ASSIGNMENT:
Search the data below for the word "hcase" and copy each line that holds it.

■ ■ ■

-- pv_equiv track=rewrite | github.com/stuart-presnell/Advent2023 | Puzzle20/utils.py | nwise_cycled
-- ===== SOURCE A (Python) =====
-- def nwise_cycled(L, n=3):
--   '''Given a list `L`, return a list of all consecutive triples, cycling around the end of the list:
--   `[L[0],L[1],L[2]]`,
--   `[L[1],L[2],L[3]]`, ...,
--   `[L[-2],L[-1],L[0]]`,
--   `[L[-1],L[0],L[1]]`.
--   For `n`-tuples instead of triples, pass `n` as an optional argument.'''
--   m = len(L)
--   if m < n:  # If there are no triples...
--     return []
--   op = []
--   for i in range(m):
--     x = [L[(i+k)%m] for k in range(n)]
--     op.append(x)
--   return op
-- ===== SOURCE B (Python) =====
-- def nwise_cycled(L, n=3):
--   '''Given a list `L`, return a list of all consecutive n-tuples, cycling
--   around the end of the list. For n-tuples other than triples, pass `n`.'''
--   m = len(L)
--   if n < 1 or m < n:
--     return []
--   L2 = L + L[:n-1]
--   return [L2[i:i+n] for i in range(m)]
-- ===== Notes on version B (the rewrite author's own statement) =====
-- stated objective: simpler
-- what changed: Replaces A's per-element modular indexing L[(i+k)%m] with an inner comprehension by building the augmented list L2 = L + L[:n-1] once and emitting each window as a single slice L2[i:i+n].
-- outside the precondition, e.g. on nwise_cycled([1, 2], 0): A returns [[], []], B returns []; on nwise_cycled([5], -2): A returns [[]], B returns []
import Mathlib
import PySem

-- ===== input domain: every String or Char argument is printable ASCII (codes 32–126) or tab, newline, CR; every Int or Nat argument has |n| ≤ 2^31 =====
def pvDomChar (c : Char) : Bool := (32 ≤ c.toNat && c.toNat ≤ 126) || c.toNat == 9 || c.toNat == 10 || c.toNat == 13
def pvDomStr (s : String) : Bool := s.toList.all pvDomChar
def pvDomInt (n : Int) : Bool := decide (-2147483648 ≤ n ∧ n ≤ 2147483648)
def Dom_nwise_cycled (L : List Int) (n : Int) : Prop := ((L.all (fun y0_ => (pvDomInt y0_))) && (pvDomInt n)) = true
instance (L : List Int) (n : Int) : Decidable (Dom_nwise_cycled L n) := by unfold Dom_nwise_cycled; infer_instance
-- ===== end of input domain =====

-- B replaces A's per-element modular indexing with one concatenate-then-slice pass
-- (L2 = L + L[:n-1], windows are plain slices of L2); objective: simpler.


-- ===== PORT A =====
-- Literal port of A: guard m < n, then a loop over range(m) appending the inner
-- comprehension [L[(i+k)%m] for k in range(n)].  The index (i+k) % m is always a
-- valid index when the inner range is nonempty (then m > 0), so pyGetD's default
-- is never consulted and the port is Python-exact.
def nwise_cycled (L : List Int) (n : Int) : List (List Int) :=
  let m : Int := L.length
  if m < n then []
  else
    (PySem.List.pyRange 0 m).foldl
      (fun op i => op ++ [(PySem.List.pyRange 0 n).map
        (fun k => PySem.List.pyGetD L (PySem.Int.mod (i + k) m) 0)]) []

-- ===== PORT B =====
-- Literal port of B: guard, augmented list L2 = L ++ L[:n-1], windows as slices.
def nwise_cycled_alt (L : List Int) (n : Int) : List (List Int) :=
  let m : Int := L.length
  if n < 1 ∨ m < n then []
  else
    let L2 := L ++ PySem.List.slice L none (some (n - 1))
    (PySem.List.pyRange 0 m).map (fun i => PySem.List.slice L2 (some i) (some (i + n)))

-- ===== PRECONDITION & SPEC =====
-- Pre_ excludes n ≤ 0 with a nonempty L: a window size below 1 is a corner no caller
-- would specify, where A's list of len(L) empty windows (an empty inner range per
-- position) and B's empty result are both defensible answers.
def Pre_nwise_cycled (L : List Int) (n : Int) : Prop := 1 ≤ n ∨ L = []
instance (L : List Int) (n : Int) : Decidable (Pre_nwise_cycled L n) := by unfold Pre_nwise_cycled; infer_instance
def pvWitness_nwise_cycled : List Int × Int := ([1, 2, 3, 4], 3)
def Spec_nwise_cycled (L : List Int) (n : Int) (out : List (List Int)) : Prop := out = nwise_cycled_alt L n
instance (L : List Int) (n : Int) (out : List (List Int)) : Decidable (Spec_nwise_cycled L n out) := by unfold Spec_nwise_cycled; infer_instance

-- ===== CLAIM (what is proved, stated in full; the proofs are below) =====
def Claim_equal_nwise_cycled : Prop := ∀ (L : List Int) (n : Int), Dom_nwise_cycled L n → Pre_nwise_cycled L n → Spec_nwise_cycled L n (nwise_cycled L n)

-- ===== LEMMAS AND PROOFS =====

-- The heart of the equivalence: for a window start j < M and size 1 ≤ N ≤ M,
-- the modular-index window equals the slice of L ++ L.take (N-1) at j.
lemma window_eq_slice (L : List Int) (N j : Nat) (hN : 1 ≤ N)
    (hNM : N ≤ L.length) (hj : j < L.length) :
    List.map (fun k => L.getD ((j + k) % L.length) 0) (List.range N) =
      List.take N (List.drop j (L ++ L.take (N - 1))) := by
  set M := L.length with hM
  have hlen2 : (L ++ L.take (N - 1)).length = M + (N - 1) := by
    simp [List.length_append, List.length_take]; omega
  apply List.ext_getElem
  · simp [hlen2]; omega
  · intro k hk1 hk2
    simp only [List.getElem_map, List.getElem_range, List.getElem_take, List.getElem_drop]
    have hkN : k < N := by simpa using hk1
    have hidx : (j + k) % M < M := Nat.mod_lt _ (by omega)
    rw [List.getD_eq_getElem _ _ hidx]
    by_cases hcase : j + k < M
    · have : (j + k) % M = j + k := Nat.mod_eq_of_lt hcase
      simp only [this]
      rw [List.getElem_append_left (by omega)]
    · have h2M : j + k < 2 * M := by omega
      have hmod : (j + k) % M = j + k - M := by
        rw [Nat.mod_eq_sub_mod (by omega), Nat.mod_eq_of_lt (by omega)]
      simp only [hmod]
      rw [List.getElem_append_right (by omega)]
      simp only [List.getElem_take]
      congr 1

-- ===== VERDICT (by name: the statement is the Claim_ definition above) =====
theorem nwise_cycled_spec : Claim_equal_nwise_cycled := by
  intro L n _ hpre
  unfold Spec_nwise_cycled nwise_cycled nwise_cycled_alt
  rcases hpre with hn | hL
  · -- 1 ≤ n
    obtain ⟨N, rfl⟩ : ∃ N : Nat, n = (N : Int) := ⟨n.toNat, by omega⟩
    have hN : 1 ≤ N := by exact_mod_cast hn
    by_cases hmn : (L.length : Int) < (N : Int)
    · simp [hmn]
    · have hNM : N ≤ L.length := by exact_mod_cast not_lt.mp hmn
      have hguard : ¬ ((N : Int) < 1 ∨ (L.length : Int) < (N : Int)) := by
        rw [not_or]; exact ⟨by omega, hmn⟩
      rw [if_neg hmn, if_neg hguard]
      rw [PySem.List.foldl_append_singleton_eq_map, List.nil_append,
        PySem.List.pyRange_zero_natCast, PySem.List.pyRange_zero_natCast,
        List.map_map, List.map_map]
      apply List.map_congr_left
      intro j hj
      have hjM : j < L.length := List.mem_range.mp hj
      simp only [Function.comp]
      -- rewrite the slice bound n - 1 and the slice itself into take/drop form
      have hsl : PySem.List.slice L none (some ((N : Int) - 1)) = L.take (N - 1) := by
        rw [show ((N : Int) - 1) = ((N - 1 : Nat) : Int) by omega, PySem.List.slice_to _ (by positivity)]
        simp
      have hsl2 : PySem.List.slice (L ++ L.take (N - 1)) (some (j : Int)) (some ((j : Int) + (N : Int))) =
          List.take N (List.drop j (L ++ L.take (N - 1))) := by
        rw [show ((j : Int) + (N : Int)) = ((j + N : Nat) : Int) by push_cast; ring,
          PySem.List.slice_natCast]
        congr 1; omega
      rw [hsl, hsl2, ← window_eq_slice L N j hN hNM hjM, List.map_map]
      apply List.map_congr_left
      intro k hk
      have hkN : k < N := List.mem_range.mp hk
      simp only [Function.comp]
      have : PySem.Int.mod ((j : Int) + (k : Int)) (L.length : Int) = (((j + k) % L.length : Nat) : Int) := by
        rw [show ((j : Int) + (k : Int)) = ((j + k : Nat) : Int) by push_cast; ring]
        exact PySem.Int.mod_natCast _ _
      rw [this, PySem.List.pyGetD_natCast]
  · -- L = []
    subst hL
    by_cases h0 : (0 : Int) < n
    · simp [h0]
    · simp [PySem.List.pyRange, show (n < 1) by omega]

■ ■ ■

RESULT:
    by_cases hcase : j + k < M
    · have : (j + k) % M = j + k := Nat.mod_eq_of_lt hcase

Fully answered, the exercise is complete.